> _WHAT TO PRODUCE_:
Give back each line of the material that contains the word "valsB".
=== Begin Enclosure ===
-- pv_equiv track=rewrite | github.com/yeemh/wish9 | mh/5주차_모음사전.py | solution
-- ===== SOURCE A (Python) =====
-- def solution(word):
--     answer = 0
--     word_dic = {"E": 1, "I": 2, "O": 3, "U": 4}
--     for i, w in enumerate(word):
--         if w == "A":
--             answer += 1
--         else:
--             for j in range(5 - i):
--                 answer += (5 ** j) * word_dic[w]
--             answer += 1
--     return answer
-- ===== SOURCE B (Python) =====
-- def solution(word):
--     coef = [781, 156, 31, 6, 1]
--     vals = {"A": 0, "E": 1, "I": 2, "O": 3, "U": 4}
--     ans = 0
--     for i, w in enumerate(word):
--         if i < 5:
--             ans += vals[w] * coef[i] + 1
--         else:
--             ans += 1
--     return ans
-- ===== Notes on version B (the rewrite author's own statement) =====
-- stated objective: simpler
-- what changed: Replaces A's inner geometric-sum loop (5**j accumulation) by a single multiply-add with precomputed coefficients (5^(5-i)-1)/4 per position.
import Mathlib
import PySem

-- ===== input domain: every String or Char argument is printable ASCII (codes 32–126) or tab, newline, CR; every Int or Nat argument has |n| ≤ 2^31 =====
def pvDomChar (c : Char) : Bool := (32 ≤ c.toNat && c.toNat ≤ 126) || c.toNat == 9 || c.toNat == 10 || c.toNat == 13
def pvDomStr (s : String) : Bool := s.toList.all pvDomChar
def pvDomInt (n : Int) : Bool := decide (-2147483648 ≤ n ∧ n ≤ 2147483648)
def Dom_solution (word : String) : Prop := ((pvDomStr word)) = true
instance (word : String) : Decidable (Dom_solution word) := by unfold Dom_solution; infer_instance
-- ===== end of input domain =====

-- B replaces A's inner geometric-sum loop by one multiply-add with precomputed coefficients (simpler).
-- ===== PORT A =====
def wordDic : PySem.Dict Char Int :=
  PySem.Dict.ofList [('E', 1), ('I', 2), ('O', 3), ('U', 4)]

def solution (word : String) : Int :=
  (PySem.List.enumerate word.toList 0).foldl
    (fun answer iw =>
      if iw.2 = 'A' then answer + 1
      else
        ((PySem.List.pyRange 0 (5 - iw.1) 1).foldl
          (fun a j => a + 5 ^ j.toNat * (wordDic.getD iw.2 0)) answer) + 1)
    0

-- ===== PORT B =====
def coefB : List Int := [781, 156, 31, 6, 1]
def valsB : PySem.Dict Char Int :=
  PySem.Dict.ofList [('A', 0), ('E', 1), ('I', 2), ('O', 3), ('U', 4)]

def solution_alt (word : String) : Int :=
  (PySem.List.enumerate word.toList 0).foldl
    (fun ans iw =>
      if iw.1 < 5 then ans + (valsB.getD iw.2 0) * PySem.List.pyGetD coefB iw.1 0 + 1
      else ans + 1)
    0

-- ===== PRECONDITION & SPEC =====
-- Pre_ excludes exactly the inputs on which A raises KeyError: a character among the
-- first five that is not an uppercase vowel (A's dict lookup fails there).
def Pre_solution (word : String) : Prop :=
  ((word.toList.take 5).all (fun c => c == 'A' || c == 'E' || c == 'I' || c == 'O' || c == 'U')) = true
instance (word : String) : Decidable (Pre_solution word) := by unfold Pre_solution; infer_instance

def pvWitness_solution : String := "EIOUA"

def Spec_solution (word : String) (out : Int) : Prop := out = solution_alt word
instance (word : String) (out : Int) : Decidable (Spec_solution word out) := by unfold Spec_solution; infer_instance

-- ===== CLAIM (what is proved, stated in full; the proofs are below) =====
def Claim_equal_solution : Prop :=
  ∀ (word : String), Dom_solution word → Pre_solution word → Spec_solution word (solution word)

-- ===== LEMMAS AND PROOFS =====

-- per-element agreement of the two fold steps, given the vowel condition at positions < 5
theorem step_agree (l : List Char) (hp : ∀ c ∈ l.take 5, c = 'A' ∨ c = 'E' ∨ c = 'I' ∨ c = 'O' ∨ c = 'U')
    (acc : Int) (p : Int × Char) (hm : p ∈ PySem.List.enumerate l 0) :
    (if p.2 = 'A' then acc + 1
      else ((PySem.List.pyRange 0 (5 - p.1) 1).foldl
          (fun a j => a + 5 ^ j.toNat * (wordDic.getD p.2 0)) acc) + 1)
    = (if p.1 < 5 then acc + (valsB.getD p.2 0) * PySem.List.pyGetD coefB p.1 0 + 1
       else acc + 1) := by
  rw [PySem.List.mem_enumerate_iff] at hm
  obtain ⟨k, hk, rfl⟩ := hm
  simp only [zero_add]
  by_cases h5 : k < 5
  · have hv : l[k] = 'A' ∨ l[k] = 'E' ∨ l[k] = 'I' ∨ l[k] = 'O' ∨ l[k] = 'U' := by
      apply hp
      rw [List.mem_take_iff_getElem]
      exact ⟨k, by omega, rfl⟩
    interval_cases k <;>
      rcases hv with h | h | h | h | h <;>
      simp [h, coefB, PySem.List.pyGetD,
        show PySem.List.pyRange 0 5 1 = [0,1,2,3,4] from by decide,
        show PySem.List.pyRange 0 4 1 = [0,1,2,3] from by decide,
        show PySem.List.pyRange 0 3 1 = [0,1,2] from by decide,
        show PySem.List.pyRange 0 2 1 = [0,1] from by decide,
        show PySem.List.pyRange 0 1 1 = [0] from by decide,
        show wordDic.getD 'E' 0 = 1 from by decide,
        show wordDic.getD 'I' 0 = 2 from by decide,
        show wordDic.getD 'O' 0 = 3 from by decide,
        show wordDic.getD 'U' 0 = 4 from by decide,
        show valsB.getD 'A' 0 = 0 from by decide,
        show valsB.getD 'E' 0 = 1 from by decide,
        show valsB.getD 'I' 0 = 2 from by decide,
        show valsB.getD 'O' 0 = 3 from by decide,
        show valsB.getD 'U' 0 = 4 from by decide,
        List.foldl] <;> omega
  · have hk5 : ¬ ((k : Int) < 5) := by exact_mod_cast h5
    have hnil : PySem.List.pyRange 0 (5 - (k : Int)) 1 = [] :=
      PySem.List.pyRange_one_eq_nil (by omega)
    by_cases hA : l[k] = 'A' <;> simp [hA, hk5, hnil]

-- ===== VERDICT (by name: the statement is the Claim_ definition above) =====
theorem solution_spec : Claim_equal_solution := by
  intro word _ hpre
  unfold Pre_solution at hpre
  rw [List.all_eq_true] at hpre
  unfold Spec_solution solution solution_alt
  refine PySem.List.foldl_congr_mem _ _ _ _
    (fun acc p hm => step_agree word.toList (fun c hc => ?_) acc p hm)
  have := hpre c hc
  simp only [Bool.or_eq_true, beq_iff_eq] at this
  tauto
=== End Enclosure ===
> _ANSWER TO THE PROBLEM_:
def valsB : PySem.Dict Char Int :=
      if iw.1 < 5 then ans + (valsB.getD iw.2 0) * PySem.List.pyGetD coefB iw.1 0 + 1
    = (if p.1 < 5 then acc + (valsB.getD p.2 0) * PySem.List.pyGetD coefB p.1 0 + 1
        show valsB.getD 'A' 0 = 0 from by decide,
        show valsB.getD 'E' 0 = 1 from by decide,
        show valsB.getD 'I' 0 = 2 from by decide,
        show valsB.getD 'O' 0 = 3 from by decide,
        show valsB.getD 'U' 0 = 4 from by decide,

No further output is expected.